You can use the following syntax to check your answers. Note the answers you get in R will not be EXACTLY the same you get by hand but they should be pretty close.

If your \(x = 542\) (ie the number of “successes” and your \(n = 3611\), this is how you can have R calculate a 90% Confidence Interval for you.

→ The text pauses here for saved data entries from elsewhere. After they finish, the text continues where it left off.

-- pv_equiv track=rewrite | github.com/chenxin-hdu/HetFL | defects4j/coverage_analysis.py | decode_coverage_signature
-- ===== SOURCE A (Python) =====
-- dict_type_signature_symbol2full_name = {
--     "B": "byte",
--     "C": "char",
--     "D": "double",
--     "F": "float",
--     "I": "int",
--     "J": "long",
--     "O": "object",
--     "S": "short",
--     "V": "void",
--     "Z": "boolean",
-- }
--
-- def decode_origin_type_signature_symbol(signature):
--     if len(signature) == 1:
--         return dict_type_signature_symbol2full_name.get(signature)
--     decode_signature = []
--     array_flag = False
--     for key in signature:
--         if key == "[":
--             array_flag = True
--             continue
--         decode_key = dict_type_signature_symbol2full_name.get(key)
--         if array_flag:
--             decode_signature.append("[" + decode_key)
--         else:
--             decode_signature.append(decode_key)
--         array_flag = False
--
--     decode_signature = ";".join(decode_signature)
--     return decode_signature
--
-- def decode_type_signature_symbol(signature, clz_path):
--     decode_param = ""
--     if signature.startswith("["):
--         decode_param += "["
--         signature = signature[1:]
--     if signature.startswith("L"):
--         signature = signature[1:]
--         signature = signature.split("/")[-1]
--         decode_param += signature.strip(";")
--     else:
--         key = signature[0]
--         if key in dict_type_signature_symbol2full_name:
--             decode_param += decode_origin_type_signature_symbol(key)
--         if len(signature) > 1:
--             decode_param += f";{decode_type_signature_symbol(signature[1:], clz_path)}"
--     return decode_param
--
-- def decode_coverage_signature(coverage_signature, clz_path):
--     parts = coverage_signature.split(")")
--     params = parts[0][1:].split(";")
--     return_string = parts[1]
--     decode_params = []
--     for param in params:
--         if param == "":
--             continue
--         decode_params.append(decode_type_signature_symbol(param, clz_path))
--     decode_params = ";".join(decode_params)
--     return_string = decode_type_signature_symbol(return_string, clz_path)
--     decode_signature = f"({decode_params}){return_string}"
--     return decode_signature
-- ===== SOURCE B (Python) =====
-- dict_type_signature_symbol2full_name = {
--     "B": "byte",
--     "C": "char",
--     "D": "double",
--     "F": "float",
--     "I": "int",
--     "J": "long",
--     "O": "object",
--     "S": "short",
--     "V": "void",
--     "Z": "boolean",
-- }
--
-- def _decode_pieces(signature):
--     # iterative decoder: walk the fragment once, collecting decoded pieces in a list
--     pieces = []
--     i = 0
--     while i < len(signature):
--         piece = ""
--         if signature[i] == "[":
--             piece = "["
--             i += 1
--         if i < len(signature) and signature[i] == "L":
--             pieces.append(piece + signature[i + 1:].split("/")[-1].strip(";"))
--             return pieces
--         if i < len(signature):
--             piece += dict_type_signature_symbol2full_name.get(signature[i], "")
--             i += 1
--         pieces.append(piece)
--     return pieces
--
-- def decode_coverage_signature(coverage_signature, clz_path):
--     parts = coverage_signature.split(")")
--     decoded = [";".join(_decode_pieces(p)) for p in parts[0][1:].split(";") if p]
--     return "(" + ";".join(decoded) + ")" + ";".join(_decode_pieces(parts[1]))
-- ===== Notes on version B (the rewrite author's own statement) =====
-- stated objective: alternative
-- what changed: The right-recursive per-character decoder (which builds the string by prepending ';' before each recursive call and re-enters itself on every remaining suffix) is replaced by a single iterative index loop that collects the decoded pieces in a list and joins them once; Pre_ excludes only the inputs on which A raises IndexError (no ')' in the signature, or an empty/dangling type fragment).
import Mathlib
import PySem

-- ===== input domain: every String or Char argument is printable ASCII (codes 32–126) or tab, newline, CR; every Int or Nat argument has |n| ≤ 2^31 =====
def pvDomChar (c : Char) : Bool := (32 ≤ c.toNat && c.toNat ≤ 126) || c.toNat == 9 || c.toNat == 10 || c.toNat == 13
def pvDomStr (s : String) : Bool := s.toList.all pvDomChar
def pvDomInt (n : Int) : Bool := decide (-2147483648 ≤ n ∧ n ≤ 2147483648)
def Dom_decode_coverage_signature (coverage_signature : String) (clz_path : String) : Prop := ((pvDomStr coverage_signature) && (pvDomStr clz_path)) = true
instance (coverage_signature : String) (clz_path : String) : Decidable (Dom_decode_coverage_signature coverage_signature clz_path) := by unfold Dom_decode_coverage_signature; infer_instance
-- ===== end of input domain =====

-- B replaces A's right-recursive per-character decoder (which prepends ';' before each
-- recursive call) by an iterative single pass that collects the decoded pieces in a list
-- and joins them once; objective: alternative decomposition (same cost). Return-value equivalence.

-- ===== PORT A =====

-- dict_type_signature_symbol2full_name (shared constant table of both sources)
def pvDict : Char → Option (List Char)
  | 'B' => some "byte".toList
  | 'C' => some "char".toList
  | 'D' => some "double".toList
  | 'F' => some "float".toList
  | 'I' => some "int".toList
  | 'J' => some "long".toList
  | 'O' => some "object".toList
  | 'S' => some "short".toList
  | 'V' => some "void".toList
  | 'Z' => some "boolean".toList
  | _ => none

-- decode_origin_type_signature_symbol (A's helper; dict.get of an unknown key in the loop
-- would make Python concatenate None — a TypeError; the port uses getD [] there, and that
-- branch is unreachable from decode_coverage_signature, which guards every call)
def pvDecodeOrigin (signature : List Char) : Option (List Char) :=
  if signature.length = 1 then pvDict (signature.headD ' ')
  else
    let step := fun (st : List (List Char) × Bool) (key : Char) =>
      if key = '[' then (st.1, true)
      else
        let decode_key := (pvDict key).getD []
        if st.2 then (st.1 ++ ['[' :: decode_key], false) else (st.1 ++ [decode_key], false)
    some (PySem.Chars.join [';'] (signature.foldl step ([], false)).1)

-- decode_type_signature_symbol (A's recursive decoder; clz_path is unused by the source).
-- fuel = length + 1 at entry (each pass strips ≥ 1 char, so fuel never runs out).
-- Python raises IndexError at signature[0] on an empty tail — Pre_ excludes those inputs;
-- the port reads the head with Option and appends nothing there.
def pvDecodeSymAGo : Nat → List Char → List Char
  | 0, _ => []
  | fuel + 1, signature =>
    let dp : List Char := if PySem.Chars.startswith signature ['['] then ['['] else []
    let sig1 : List Char := if PySem.Chars.startswith signature ['['] then signature.drop 1 else signature
    if PySem.Chars.startswith sig1 ['L'] then
      dp ++ PySem.Chars.stripChars ((PySem.List.pyGet? (PySem.Chars.splitOn (sig1.drop 1) ['/']) (-1)).getD []) [';']
    else
      let dp2 := match sig1.head? with
        | some key => if (pvDict key).isSome then dp ++ ((pvDecodeOrigin [key]).getD []) else dp
        | none => dp
      if sig1.length > 1 then dp2 ++ [';'] ++ pvDecodeSymAGo fuel (sig1.drop 1) else dp2

def pvDecodeSymA (signature : List Char) : List Char :=
  pvDecodeSymAGo (signature.length + 1) signature

def decode_coverage_signature (coverage_signature : String) (clz_path : String) : String :=
  let parts := PySem.Chars.splitOn coverage_signature.toList [')']
  let params := PySem.Chars.splitOn ((parts.getD 0 []).drop 1) [';']
  -- parts[1]: IndexError when the string has no ')' — Pre_ excludes; the port defaults to ""
  let return_string := (PySem.List.pyGet? parts 1).getD []
  let decode_params := params.foldl
    (fun acc param => if param = [] then acc else acc ++ [pvDecodeSymA param]) []
  let joined := PySem.Chars.join [';'] decode_params
  let return_decoded := pvDecodeSymA return_string
  String.ofList ('(' :: joined ++ [')'] ++ return_decoded)

-- ===== PORT B =====

-- signature[i+1:].split("/")[-1].strip(";")  (B's L-branch expression)
def pvLName (tail : List Char) : List Char :=
  PySem.Chars.stripChars ((PySem.List.pyGet? (PySem.Chars.splitOn tail ['/']) (-1)).getD []) [';']

-- _decode_pieces: one pass over the fragment (the 'while i < len' loop as structural
-- recursion on the remaining characters; each step consumes the chars the loop body does)
def pvDecodePiecesB : List Char → List (List Char)
  | [] => []
  | c :: rest =>
    if c = '[' then
      match rest with
      | [] => [['[']]
      | key :: rest2 =>
        if key = 'L' then [['['] ++ pvLName rest2]
        else (['['] ++ (pvDict key).getD []) :: pvDecodePiecesB rest2
    else if c = 'L' then
      [pvLName rest]
    else
      ((pvDict c).getD []) :: pvDecodePiecesB rest

def decode_coverage_signature_alt (coverage_signature : String) (clz_path : String) : String :=
  let parts := PySem.Chars.splitOn coverage_signature.toList [')']
  let decoded := ((PySem.Chars.splitOn ((parts.getD 0 []).drop 1) [';']).filter (fun p => p ≠ [])).map
      (fun p => PySem.Chars.join [';'] (pvDecodePiecesB p))
  String.ofList ('(' :: PySem.Chars.join [';'] decoded ++ [')'] ++
    PySem.Chars.join [';'] (pvDecodePiecesB ((PySem.List.pyGet? parts 1).getD [])))

-- ===== PRECONDITION & SPEC =====

-- okSym is the well-formedness grammar of a type-signature fragment: at each step one
-- optional '[' plus one character, an 'L' consuming the rest, and never a dangling '[' or
-- an empty fragment (there Python's signature[0] raises IndexError).
def okSym : List Char → Bool
  | [] => false
  | '[' :: [] => false
  | '[' :: 'L' :: _ => true
  | 'L' :: _ => true
  | '[' :: _ :: rest => rest.isEmpty || okSym rest
  | _ :: rest => rest.isEmpty || okSym rest

-- Pre_ excludes exactly the inputs on which the Python A raises IndexError: a signature
-- without ')' (parts[1]), or an empty/dangling fragment reached by the recursive decoder.
def Pre_decode_coverage_signature (coverage_signature : String) (clz_path : String) : Prop :=
  let parts := PySem.Chars.splitOn coverage_signature.toList [')']
  2 ≤ parts.length ∧ okSym (parts.getD 1 []) = true ∧
    ∀ p ∈ PySem.Chars.splitOn ((parts.getD 0 []).drop 1) [';'], p ≠ [] → okSym p = true

instance (coverage_signature : String) (clz_path : String) : Decidable (Pre_decode_coverage_signature coverage_signature clz_path) := by
  unfold Pre_decode_coverage_signature; infer_instance

def pvWitness_decode_coverage_signature : String × String := ("([I;Ljava/lang/String;)V", "p")

def Spec_decode_coverage_signature (coverage_signature : String) (clz_path : String) (out : String) : Prop := out = decode_coverage_signature_alt coverage_signature clz_path
instance (coverage_signature : String) (clz_path : String) (out : String) : Decidable (Spec_decode_coverage_signature coverage_signature clz_path out) := by unfold Spec_decode_coverage_signature; infer_instance

-- ===== CLAIM (what is proved, stated in full; the proofs are below) =====
def Claim_equal_decode_coverage_signature : Prop := ∀ (coverage_signature : String) (clz_path : String), Dom_decode_coverage_signature coverage_signature clz_path → Pre_decode_coverage_signature coverage_signature clz_path → Spec_decode_coverage_signature coverage_signature clz_path (decode_coverage_signature coverage_signature clz_path)

-- ===== LEMMAS AND PROOFS =====

theorem decodePiecesB_ne_nil (s : List Char) (h : s ≠ []) : pvDecodePiecesB s ≠ [] := by
  match s with
  | c :: rest =>
    rw [pvDecodePiecesB.eq_def]
    repeat' split
    all_goals simp_all

-- B's loop consumes exactly what each level of A's recursion consumes; the joined pieces
-- are A's result.
theorem decodeSymGo_eq_join (fuel : Nat) :
    ∀ s : List Char, s.length < fuel →
      pvDecodeSymAGo fuel s = PySem.Chars.join [';'] (pvDecodePiecesB s) := by
  induction fuel with
  | zero => intro s h; omega
  | succ f ih =>
    intro s hs
    match s with
    | [] => rfl
    | '[' :: [] => rfl
    | '[' :: 'L' :: r => simp [pvDecodeSymAGo, pvDecodePiecesB, pvLName, PySem.Chars.join, List.intercalate, PySem.Chars.startswith, List.isPrefixOf]
    | a :: rest =>
      by_cases hab : a = '['
      · subst hab
        cases rest with
        | nil => rfl
        | cons b r =>
          by_cases hbL : b = 'L'
          · subst hbL
            simp [pvDecodeSymAGo, pvDecodePiecesB, pvLName, PySem.Chars.join, List.intercalate, PySem.Chars.startswith, List.isPrefixOf]
          · have hLb : ¬ ('L' = b) := fun h => hbL h.symm
            rcases r with _ | ⟨x, xs⟩
            · cases hpd : pvDict b <;>
                simp [pvDecodeSymAGo, pvDecodePiecesB, PySem.Chars.startswith, List.isPrefixOf, PySem.Chars.join, List.intercalate, pvDecodeOrigin, hbL, hLb, hpd]
            · have hlen : (x :: xs).length < f := by simp at hs ⊢; omega
              rcases hgb : pvDecodePiecesB (x :: xs) with _ | ⟨m, t⟩
              · exact absurd hgb (decodePiecesB_ne_nil (x :: xs) (by simp))
              · have hIH := ih (x :: xs) (by omega)
                rw [hgb] at hIH
                conv_lhs => rw [pvDecodeSymAGo]
                conv_rhs => rw [pvDecodePiecesB]
                cases hpd : pvDict b <;>
                  simp [PySem.Chars.startswith, List.isPrefixOf, PySem.Chars.join, List.intercalate, pvDecodeOrigin, hbL, hLb, hpd, hgb, hIH]
      · by_cases haL : a = 'L'
        · subst haL
          rw [pvDecodeSymAGo, pvDecodePiecesB.eq_def]
          simp [pvLName, PySem.Chars.join, List.intercalate, PySem.Chars.startswith, List.isPrefixOf]
        · have hba : ¬ ('[' = a) := fun h => hab h.symm
          have hLa : ¬ ('L' = a) := fun h => haL h.symm
          rcases rest with _ | ⟨x, xs⟩
          · cases hpd : pvDict a <;>
              simp [pvDecodeSymAGo, pvDecodePiecesB, PySem.Chars.startswith, List.isPrefixOf, PySem.Chars.join, List.intercalate, pvDecodeOrigin, hab, haL, hba, hLa, hpd]
          · have hlen : (x :: xs).length < f := by simp at hs ⊢; omega
            rcases hgb : pvDecodePiecesB (x :: xs) with _ | ⟨m, t⟩
            · exact absurd hgb (decodePiecesB_ne_nil (x :: xs) (by simp))
            · have hIH := ih (x :: xs) (by omega)
              rw [hgb] at hIH
              conv_lhs => rw [pvDecodeSymAGo]
              conv_rhs => rw [pvDecodePiecesB]
              cases hpd : pvDict a <;>
                simp [PySem.Chars.startswith, List.isPrefixOf, PySem.Chars.join, List.intercalate, pvDecodeOrigin, hab, haL, hba, hLa, hpd, hgb, hIH]

theorem decodeSymA_eq_join (s : List Char) :
    pvDecodeSymA s = PySem.Chars.join [';'] (pvDecodePiecesB s) := by
  exact decodeSymGo_eq_join (s.length + 1) s (by omega)

-- A's foldl accumulation of the nonempty params equals filter-then-map
theorem foldl_append_ne_nil (f : List Char → List Char) :
    ∀ (l : List (List Char)) (acc : List (List Char)),
      l.foldl (fun acc param => if param = [] then acc else acc ++ [f param]) acc
        = acc ++ (l.filter (fun q => q ≠ [])).map f := by
  intro l
  induction l with
  | nil => intro acc; simp
  | cons x t ih =>
    intro acc
    by_cases hx : x = [] <;> simp [List.foldl_cons, hx, ih]

theorem top_equal (s : String) (clz : String) :
    decode_coverage_signature s clz = decode_coverage_signature_alt s clz := by
  rw [decode_coverage_signature, decode_coverage_signature_alt]
  simp only [decodeSymA_eq_join,
    foldl_append_ne_nil (fun q => PySem.Chars.join [';'] (pvDecodePiecesB q)) _ []]
  simp

-- ===== VERDICT (by name: the statement is the Claim_ definition above) =====
theorem decode_coverage_signature_spec : Claim_equal_decode_coverage_signature := by
  intro s c _ _
  unfold Spec_decode_coverage_signature
  exact top_equal s c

binom.test(x = 542, n = 3611,  conf.level = .90)[["conf.int"]]
## [1] 0.1403939 0.1602214
## attr(,"conf.level")
## [1] 0.9

25.

  1. p̂ = 0.150.
  2. np̂(1-p̂) = 460.40 > 10, and the sample is less than 5% of the population.
  3. Lower bound: 0.140. Upper bound: 0.160.
  4. 90% confident that the proportion of adult Americans 18 years and older who have used their smartphones to make a purchase between 0.140 and 0.160.

26.

  1. p̂ = 0.430.
  2. np̂(1-p̂) = 282.38 > 10, and the sample is less than 5% of the population.
  3. Lower bound: 0.401. Upper bound: 0.459
  4. 95% confident that the proportion of adult Americans 18 years and older who have used their smartphones to make a purchase between 0.401 and 0.459.

27.

  1. p̂ = 0.519.
  2. np̂(1-p̂) = 250.39 > 10, and the sample is less than 5% of the population.
  3. Lower boumd: 0.488. Upper bound: 0.550
  4. Yes; There is a possibility that the population proportion is more than 60% becuase its possible that the true proportion is not captured in the confidence interval. It is not likely.
  5. Lower bound: 0.450. Upper bound: 0.512

28.

  1. p̂ = 0.75.
  2. np̂(1-p̂) = 192 > 10, and the sample is less than 5%of the population.
  3. Lower bound: 0.715. Upper bound: 0.785
  4. Yes; it is possible that the population proportion is more than 70% because it is possible that the true proportion is not captured in the confidence interval. It is not likely.
  5. Lower bound: 0.215. Upper bound: 0.285

29.

  1. p̂ = 0.540
  2. np̂(1-p̂) = 432.20 > 10, and the sample is less than 5%of the population.
  3. Lower bound: 0.520. Upper bound: 0.560
  4. Lower bound: 0.509. Upper bound: 0.571
  5. Increasing confidence widens the interval.